Perintah dan larangan agama yang tertuang dalam rangkaian syari’at suci dipandang sebagai sebuah teologi (ritual) semata, menutupi kebiasaan harian yang lebih mementingkan produktivitas keduniaan dengan berjejalnya tugas dan kewajiban yang selalu mengejar untuk segera diselesaikan. Mengelabui komunitas di sekitarnya agar tetap dianggap insan yang beragama dan menjunjung tinggi nilai-nilai serta ajaran agamanya, atau supaya tetap dipandang layak hidup dan tinggal di negeri yang berdasarkan “Ketuhanan”.

Bahkan, yang lebih ironis, merasa sangat puas dan terhormat dengan menyisihkan sebagian hartanya untuk dikurbankan bagi para dhuafa, fakir miskin dan anak yatim yang ada di sekitarnya, tanpa pernah memahami dengan benar ajaran yang terkandung di dalamnya dan hikmah dari syari’at yang telah dijalankan.

Makna substansial dan keagungan Hari Raya Kurban telah tereduksi. Pembelajaran untuk mensucikan ketauhidan serta pengorbanan tak kenal batas kepada Tuhan nyaris pupus dan wisata ruhiah telah tersubstitusi dengan wisata badaniyah dengan segala atribut kecintaan terhadap dunia secara berlebihan (hubbud-dunya).

Imbas keshalehan sosial yang seharusnya terefleksi dari peristiwa besar tersebut, melalui  kecintaan dan kasih sayang antarsesama manusia hanya tampak di permukaan, bersifat sementara, bahkan hanya terjadi pada hari itu saja.

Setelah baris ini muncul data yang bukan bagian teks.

-- pv_equiv track=rewrite | github.com/HackerDom/qctf-school-2018 | tasks/g-codes/contour_utils.py | horizontally_space_contoursets
-- ===== SOURCE A (Python) =====
-- def shift_point(point, dx, dy):
--     return point[0] + dx, point[1] + dy
--
-- def shift_contour(contour, dx, dy):
--     return [shift_point(point, dx, dy) for point in contour]
--
-- def shift_contours(contours, dx, dy):
--     return [shift_contour(contour, dx, dy) for contour in contours]
--
-- def iterate_all_points(contours):
--     for contour in contours:
--         for point in contour:
--             yield point
--
-- def horizontally_space_contoursets(contoursets, spacing):
--     all_contours = []
--     current_shift = 0
--     for contours in contoursets:
--         shifted_contours = shift_contours(contours, current_shift, 0)
--         all_contours.extend(shifted_contours)
--         max_x = max(point[0] for point in iterate_all_points(shifted_contours))
--         current_shift = max_x + spacing
--     return all_contours
-- ===== SOURCE B (Python) =====
-- def horizontally_space_contoursets(contoursets, spacing):
--     # Recursive placement: the first contourset stays where it is; the rest are
--     # spaced recursively (as if starting at 0) and then the whole tail block is
--     # shifted right by the head's max x plus spacing.
--     if not contoursets:
--         return []
--     head, rest = contoursets[0], contoursets[1:]
--     off = max(x for contour in head for x, _ in contour) + spacing
--     tail = [[(x + off, y) for x, y in contour]
--             for contour in horizontally_space_contoursets(rest, spacing)]
--     return [[(x, y) for x, y in contour] for contour in head] + tail
-- ===== Notes on version B (the rewrite author's own statement) =====
-- stated objective: alternative
-- what changed: Replaces A's single forward pass with a running offset by structural recursion: the head contourset is kept in place and the entire recursively-spaced tail block is shifted right by the head's max x plus spacing, so points accumulate their offset through repeated tail shifts instead of one precomputed shift.
import Mathlib
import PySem

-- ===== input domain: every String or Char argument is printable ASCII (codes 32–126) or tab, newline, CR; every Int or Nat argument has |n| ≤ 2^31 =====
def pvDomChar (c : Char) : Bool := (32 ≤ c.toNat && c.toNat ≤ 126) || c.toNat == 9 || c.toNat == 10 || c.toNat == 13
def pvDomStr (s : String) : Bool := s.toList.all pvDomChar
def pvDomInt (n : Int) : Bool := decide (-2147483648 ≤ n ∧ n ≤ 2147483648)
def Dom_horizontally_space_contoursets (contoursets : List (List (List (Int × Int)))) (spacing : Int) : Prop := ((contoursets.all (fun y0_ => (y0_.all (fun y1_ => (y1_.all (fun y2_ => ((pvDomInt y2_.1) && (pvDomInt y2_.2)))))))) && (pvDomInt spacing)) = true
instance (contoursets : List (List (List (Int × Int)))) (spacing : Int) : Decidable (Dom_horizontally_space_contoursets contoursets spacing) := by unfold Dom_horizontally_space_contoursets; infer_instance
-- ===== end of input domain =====

-- B replaces A's single forward pass with a running offset by structural recursion:
-- head stays in place, the recursively-spaced tail block is shifted by head's max x + spacing
-- (alternative decomposition; not faster — tail points are shifted repeatedly).

-- ===== PORT A =====
def shiftPoint (point : Int × Int) (dx dy : Int) : Int × Int := (point.1 + dx, point.2 + dy)

def shiftContour (contour : List (Int × Int)) (dx dy : Int) : List (Int × Int) :=
  contour.map (fun point => shiftPoint point dx dy)

def shiftContours (contours : List (List (Int × Int))) (dx dy : Int) : List (List (Int × Int)) :=
  contours.map (fun contour => shiftContour contour dx dy)

-- Python 'max' raises ValueError on an empty iterable; Pre_ excludes that, .getD 0 is never read on Pre_.
def horizontally_space_contoursets (contoursets : List (List (List (Int × Int)))) (spacing : Int) : List (List (Int × Int)) :=
  (contoursets.foldl
    (fun (st : List (List (Int × Int)) × Int) contours =>
      let shifted_contours := shiftContours contours st.2 0
      let all_contours := st.1 ++ shifted_contours
      let max_x := (((shifted_contours.flatMap id).map Prod.fst).max?).getD 0
      (all_contours, max_x + spacing))
    ([], 0)).1

-- ===== PORT B =====
def horizontally_space_contoursets_alt (contoursets : List (List (List (Int × Int)))) (spacing : Int) : List (List (Int × Int)) :=
  match contoursets with
  | [] => []
  | head :: rest =>
      let off := (((head.flatMap id).map Prod.fst).max?).getD 0 + spacing
      let tail := (horizontally_space_contoursets_alt rest spacing).map
        (fun contour => contour.map (fun p => (p.1 + off, p.2)))
      head.map (fun contour => contour.map (fun p => (p.1, p.2))) ++ tail

-- ===== PRECONDITION & SPEC =====
-- Pre_ excludes contoursets containing a set with no points: Python A (and B) raise ValueError there (max of empty iterable).
def Pre_horizontally_space_contoursets (contoursets : List (List (List (Int × Int)))) (spacing : Int) : Prop :=
  ∀ cs ∈ contoursets, cs.flatMap id ≠ []
instance (contoursets : List (List (List (Int × Int)))) (spacing : Int) : Decidable (Pre_horizontally_space_contoursets contoursets spacing) := by unfold Pre_horizontally_space_contoursets; infer_instance

def pvWitness_horizontally_space_contoursets : (List (List (List (Int × Int)))) × Int :=
  ([[[(0, 1), (2, 3)]], [[(1, 0)], [(4, 5)]]], 3)

def Spec_horizontally_space_contoursets (contoursets : List (List (List (Int × Int)))) (spacing : Int) (out : List (List (Int × Int))) : Prop := out = horizontally_space_contoursets_alt contoursets spacing
instance (contoursets : List (List (List (Int × Int)))) (spacing : Int) (out : List (List (Int × Int))) : Decidable (Spec_horizontally_space_contoursets contoursets spacing out) := by unfold Spec_horizontally_space_contoursets; infer_instance

-- ===== CLAIM (what is proved, stated in full; the proofs are below) =====
def Claim_equal_horizontally_space_contoursets : Prop := ∀ (contoursets : List (List (List (Int × Int)))) (spacing : Int), Dom_horizontally_space_contoursets contoursets spacing → Pre_horizontally_space_contoursets contoursets spacing → Spec_horizontally_space_contoursets contoursets spacing (horizontally_space_contoursets contoursets spacing)

-- ===== LEMMAS AND PROOFS =====

-- A's result, unrolled as a recursion carrying the accumulated shift s
def goSpec (contoursets : List (List (List (Int × Int)))) (spacing s : Int) : List (List (Int × Int)) :=
  match contoursets with
  | [] => []
  | cs :: rest =>
      cs.map (fun c => c.map (fun p => (p.1 + s, p.2))) ++
      goSpec rest spacing (((((cs.flatMap id)).map Prod.fst).max?).getD 0 + s + spacing)

def shiftAll (l : List (List (Int × Int))) (s : Int) : List (List (Int × Int)) :=
  l.map (fun c => c.map (fun p => (p.1 + s, p.2)))

theorem foldl_max_add (t : List Int) (x c : Int) :
    (t.map (fun a => a + c)).foldl max (x + c) = t.foldl max x + c := by
  induction t generalizing x with
  | nil => rfl
  | cons h tl ih =>
      simp only [List.map_cons, List.foldl_cons]
      rw [show max (x + c) (h + c) = max x h + c from max_add_add_right x h c, ih]

theorem max?_getD_add (xs : List Int) (c : Int) (h : xs ≠ []) :
    ((xs.map (fun a => a + c)).max?).getD 0 = (xs.max?).getD 0 + c := by
  cases xs with
  | nil => exact absurd rfl h
  | cons x t =>
      simp only [List.map_cons, List.max?_cons', Option.getD_some]
      exact foldl_max_add t x c

theorem shifted_flat (cs : List (List (Int × Int))) (s : Int) :
    ((shiftContours cs s 0).flatMap id).map Prod.fst
      = ((cs.flatMap id).map Prod.fst).map (fun a => a + s) := by
  simp only [shiftContours, shiftContour, shiftPoint]
  induction cs with
  | nil => rfl
  | cons c rest ih => simp_all [List.flatMap_cons]

theorem shiftContours_zero (cs : List (List (Int × Int))) (s : Int) :
    shiftContours cs s 0 = cs.map (fun c => c.map (fun p => (p.1 + s, p.2))) := by
  simp [shiftContours, shiftContour, shiftPoint]

theorem A_go (spacing : Int) (rest : List (List (List (Int × Int))))
    (acc : List (List (Int × Int))) (s : Int)
    (h : ∀ cs ∈ rest, cs.flatMap id ≠ []) :
    (rest.foldl
      (fun (st : List (List (Int × Int)) × Int) contours =>
        let shifted_contours := shiftContours contours st.2 0
        let all_contours := st.1 ++ shifted_contours
        let max_x := (((shifted_contours.flatMap id).map Prod.fst).max?).getD 0
        (all_contours, max_x + spacing))
      (acc, s)).1 = acc ++ goSpec rest spacing s := by
  induction rest generalizing acc s with
  | nil => simp [goSpec]
  | cons cs rest ih =>
      have hcs : cs.flatMap id ≠ [] := h cs (List.mem_cons_self ..)
      have hne : (cs.flatMap id).map Prod.fst ≠ [] := by
        simpa using hcs
      simp only [List.foldl_cons]
      rw [ih _ _ (fun c hc => h c (List.mem_cons_of_mem _ hc))]
      rw [goSpec, shifted_flat, max?_getD_add _ _ hne, shiftContours_zero]
      rw [List.append_assoc]

-- B's result shifted by s is A's unrolled recursion started at s
theorem B_go (spacing : Int) (css : List (List (List (Int × Int)))) (s : Int) :
    shiftAll (horizontally_space_contoursets_alt css spacing) s = goSpec css spacing s := by
  induction css generalizing s with
  | nil => simp [horizontally_space_contoursets_alt, goSpec, shiftAll]
  | cons cs rest ih =>
      rw [horizontally_space_contoursets_alt, goSpec]
      simp only [shiftAll, List.map_append, List.map_map]
      congr 1
      · simp [Function.comp]
      · rw [show (((cs.flatMap id).map Prod.fst).max?).getD 0 + s + spacing
             = (((cs.flatMap id).map Prod.fst).max?).getD 0 + spacing + s by ring]
        rw [← ih ((((cs.flatMap id).map Prod.fst).max?).getD 0 + spacing + s)]
        simp [shiftAll, Function.comp, add_assoc]

-- ===== VERDICT (by name: the statement is the Claim_ definition above) =====
theorem horizontally_space_contoursets_spec : Claim_equal_horizontally_space_contoursets := by
  intro contoursets spacing _ hpre
  unfold Spec_horizontally_space_contoursets
  unfold horizontally_space_contoursets
  rw [A_go spacing contoursets [] 0 hpre]
  rw [← B_go spacing contoursets 0]
  simp [shiftAll]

Selebihnya kembali seperti hari biasa: berkompetisi tak kenal etika, yang kuat menindas yang lemah, yang kaya memperbudak yang miskin, para penguasa berlaku dzalim bahkan para kyai dan ulama telah banyak tergoda dengan memperjual-belikan ayat-ayat Allah, SWT dengan harga yang sangat rendah demi  keuntungan dan kemakmuran pribadinya. Gambaran tatanan masyarakat yang sangat paradoks dengan jumlah masyarakat muslim terbesar sejagad.

Hikmah dan Pelajaran Idul Adha

Momentum Hari Raya Idul Adha (Hari Raya Kurban) merupakan pembelajaran pengorbanan dan ujian keimanan terberat sepanjang sejarah peradaban manusia, yang diperankan oleh  Nabi Ibrahim, AS. dan Nabi Ismail, AS. sebagaimana disinyalir dalam firman Allah, SWT, “Sesungguhnya ini merupakan uji coba yang nyata” (QS. Ash-Shafat: 106). Dalam lanjutan kisah pengorbanan tersebut, atas kekuasaan dan kehendak Allah, SWT maka Nabi Ismail digantikan dengan seekor domba besar dan sangat indah, yang dahulu dikorbankan oleh Habil (putra Nabi Adam, AS), sebagaimana firman Allah, SWT, “Kami tebus anaknya itu dengan sembelihan besar (seekor domba/kibas)”. (QS. Ash-Shafat:107).

Ketaatan Nabi Ibrahim, AS, serta keikhlasan dan kesabaran Nabi Ismail, AS, dalam menjunjung tinggi perintah Allah, SWT mengundang kekaguman para malaikat, yang segera menyerukan kalimat takbir, “Allahu akbar, Allahu akbar”, dan disambut Nabi Ibrahim dengan kalimat tahlil, “Laa ilaha illallahu Allahu akbar”. Disusul seruan Nabi Ismail dengan ucapan tahmid, “Allahu akbar walillah ilhamd”. Rangkaian kalimat suci tersebut diabadikan hingga sekarang. Rangkaian kalimat yang mulia ini menghiasi ratusan juta bibir umat Islam saat merayakan Idul Adha.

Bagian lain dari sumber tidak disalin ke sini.